According to the image processing algorithm, the features of the image are extracted and analysed to obtain the relative deviation angle and pixel distance between the AUH and the helipad. These processing results are sent to the STM32 through the serial port. The propellers are modulated according to the calculated deviation angle and distance through closed-loop PID control. Once the docking conditions are met, the propellers adjust the AUH to vertical attitude and push the vehicle downwards into the helipad(See Fig. 7).
Underwater Helipad
The helipad is the home port of the AUH. The supporting frame of the helipad is made of 980 steel pipes, 2.5 m in length and width, and 1.2 m in height. The main external frame of the support is the main bearing structure; it is welded with steel pipe with an outer diameter of 50 mm and a wall thickness of 5 mm. The internal supporting steel pipe is a square pipe with a wall thickness of 5 mm and a diameter of 50 mm. The helipad is a truss-like structure that fully utilizes its material strength with a minimal main frame weight. The helipad is small on the top and large at the bottom, which increases its standing stability. Its upper end is equipped with a guiding light and an acoustic transducer, and the lower end is equipped with mounting brackets, an electronic control cabin, a standby power supply cabin, and an underwater camera. The cabins are made of 6061 aluminium alloy. When the AUH docks with the helipad, the lander lands on a porous mounting plate.

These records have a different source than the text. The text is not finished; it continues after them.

-- F2: match inside the first line
theorem pvF2 (P : List Char) (hNL : '\n' ∉ P) (hne : P ≠ []) :
    ∀ (l0 s' : List Char), PySem.Chars.isIn P l0 = true →
    PySem.Chars.find (l0 ++ '\n' :: s') P = PySem.Chars.find l0 P := by
  intro l0
  induction l0 with
  | nil =>
    intro s' hin
    rw [PySem.Chars.isIn_iff_infix] at hin
    rw [List.infix_nil] at hin
    exact absurd hin hne
  | cons c t ih =>
    intro s' hin
    by_cases hp : P.isPrefixOf (c :: t) = true
    · have hp2 : P.isPrefixOf (c :: (t ++ '\n' :: s')) = true := by
        rw [List.isPrefixOf_iff_prefix] at hp ⊢
        have := hp.trans (List.prefix_append (c :: t) ('\n' :: s'))
        simpa using this
      rw [List.cons_append, pvFindCons, if_pos hp2, pvFindCons, if_pos hp]
    · have hint : PySem.Chars.isIn P t = true := by
        rw [PySem.Chars.isIn_iff_infix] at hin ⊢
        rcases List.infix_cons_iff.mp hin with h | h
        · exact absurd (List.isPrefixOf_iff_prefix.mpr h) hp
        · exact h
      have hnotpre : ¬ P.isPrefixOf (c :: (t ++ '\n' :: s')) = true := by
        rw [List.isPrefixOf_iff_prefix]
        have := pvCore P (c :: t) s' hNL (fun h => hp (List.isPrefixOf_iff_prefix.mpr h))
        simpa using this
      rw [List.cons_append, pvFindCons, if_neg hnotpre, ih s' hint, pvFindCons, if_neg hp]

-- N1: position of the first newline
theorem pvN1 : ∀ (l0 s' : List Char), '\n' ∉ l0 →
    PySem.Chars.find (l0 ++ '\n' :: s') ['\n'] = (l0.length : Int) := by
  intro l0
  induction l0 with
  | nil =>
    intro s' _
    rw [List.nil_append, pvFindCons, if_pos (by simp [List.isPrefixOf])]
    simp
  | cons c t ih =>
    intro s' hmem
    have hc : c ≠ '\n' := fun h => hmem (h ▸ List.mem_cons_self ..)
    have hnp : ¬ (['\n'].isPrefixOf (c :: (t ++ '\n' :: s'))) = true := by
      simp [List.isPrefixOf]
      exact fun h => hc h.symm
    rw [List.cons_append, pvFindCons, if_neg hnp, ih s' (fun h => hmem (List.mem_cons_of_mem c h))]
    have : ¬ ((t.length : Int) = -1) := by omega
    rw [if_neg this]
    simp
    omega

-- N2: no newline, no find
theorem pvN2 (s : List Char) (h : '\n' ∉ s) : PySem.Chars.find s ['\n'] = -1 := by
  rw [PySem.Chars.find_eq_neg_one_iff]
  intro hinf
  exact h (hinf.subset (by simp))

-- rfind.go is ≥ -1
theorem pvRgoGe (s sub : List Char) : ∀ j : Nat, -1 ≤ PySem.Chars.rfind.go s sub j := by
  intro j
  induction j with
  | zero =>
    show -1 ≤ (if sub.isPrefixOf s then (0:Int) else -1)
    split_ifs <;> omega
  | succ j ih =>
    show -1 ≤ (if sub.isPrefixOf (List.drop (j+1) s) then ((j:Int)+1) else PySem.Chars.rfind.go s sub j)
    split_ifs <;> omega

-- no newline anywhere: rfind.go for ['\n'] is -1
theorem pvR1go (s : List Char) (h : '\n' ∉ s) : ∀ j : Nat, PySem.Chars.rfind.go s ['\n'] j = -1 := by
  intro j
  induction j with
  | zero =>
    show (if ['\n'].isPrefixOf s then (0:Int) else -1) = -1
    rw [if_neg]
    intro hp
    rw [List.isPrefixOf_iff_prefix] at hp
    exact h (hp.subset (by simp))
  | succ j ih =>
    show (if ['\n'].isPrefixOf (List.drop (j+1) s) then ((j:Int)+1) else PySem.Chars.rfind.go s ['\n'] j) = -1
    rw [if_neg, ih]
    intro hp
    rw [List.isPrefixOf_iff_prefix] at hp
    exact h (List.mem_of_mem_drop (hp.subset (by simp)))

theorem pvR1 (s : List Char) (h : '\n' ∉ s) : PySem.Chars.rfind s ['\n'] = -1 :=
  pvR1go s h s.length

-- rfind.go of l0 ++ '\n' :: t at index l0.length is exactly l0.length
theorem pvRat (l0 t : List Char) : PySem.Chars.rfind.go (l0 ++ '\n' :: t) ['\n'] l0.length = (l0.length : Int) := by
  have hdrop : List.drop l0.length (l0 ++ '\n' :: t) = '\n' :: t := List.drop_left
  cases hl : l0.length with
  | zero =>
    show (if ['\n'].isPrefixOf (l0 ++ '\n' :: t) then (0:Int) else -1) = _
    have : l0 = [] := List.eq_nil_of_length_eq_zero hl
    subst this
    rw [if_pos (by simp [List.isPrefixOf])]
    simp
  | succ j =>
    show (if ['\n'].isPrefixOf (List.drop (j+1) (l0 ++ '\n' :: t)) then ((j:Int)+1) else _) = _
    rw [← hl, hdrop, if_pos (by simp [List.isPrefixOf])]
    omega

After the AUH docks with the helipad, a locking device is activated, and wireless charging starts. Meanwhile, cruising data is uploaded, and a new task is downloaded to the AUH. A compact wireless power transfer system was built to enable contact-less power transmission from the helipad to the AUH. The WPT system, consisting of a DC voltage source, H-bridge inverter, magnetic coupler, compensation network, rectifier, capacitive filter, and controllers, is separated into two isolated parts, i.e., the primary side and the secondary side, as shown in Fig. 8. On the primary side, the H-bridge inverter outputs high frequency AC current to the primary side coil, establishing a high-frequency magnetic field. The high-frequency magnetic field is transferred to the secondary side coil through magnetic coupling, and then the secondary side rectifier converts the AC voltage to DC voltage, which is finally used to charge the battery with constant current output. As the equivalent resistance of the battery varies throughout the charging process, the WPT system should be able to maintain a constant output current and constant input current phase to retain stable and efficient operation. An LCCL compensation topology enables the system to output a constant current throughout the charging process.
A mechanical guidance frame ensures alignment of the transmitter and receiver coils. The electromagnetic coupling structure is shown in Fig. 8. As the acoustic receiver array is placed at the bottom of the AUH, the receiver coil is placed a distance away to reduce electromagnetic interference and increase efficiency.
Open-sea experiments
We tested the ultra-mobility of AUH in the open ocean, in which AUH takes typical actions like spin, vertical rotary, vectoring propulsion and hovering at any attitude in a complex underwater environment. Three dives were conducted over the course of 2 days, exploring in the Luhuitou Bay in Sanya, China. This environment offers complicated seabed topography with varying tidal conditions, allowing AUH to be evaluated in real-world conditions.
The AUH conducted about 30 min of continuous motion during each dive, at an average depth of 8 m and a maximum depth of 12 m. All of these tests evaluated the effectiveness of the AUH in ultra mobile motion control. The AUH’s trajectories were recorded by two divers using GoPro from distance of several metres.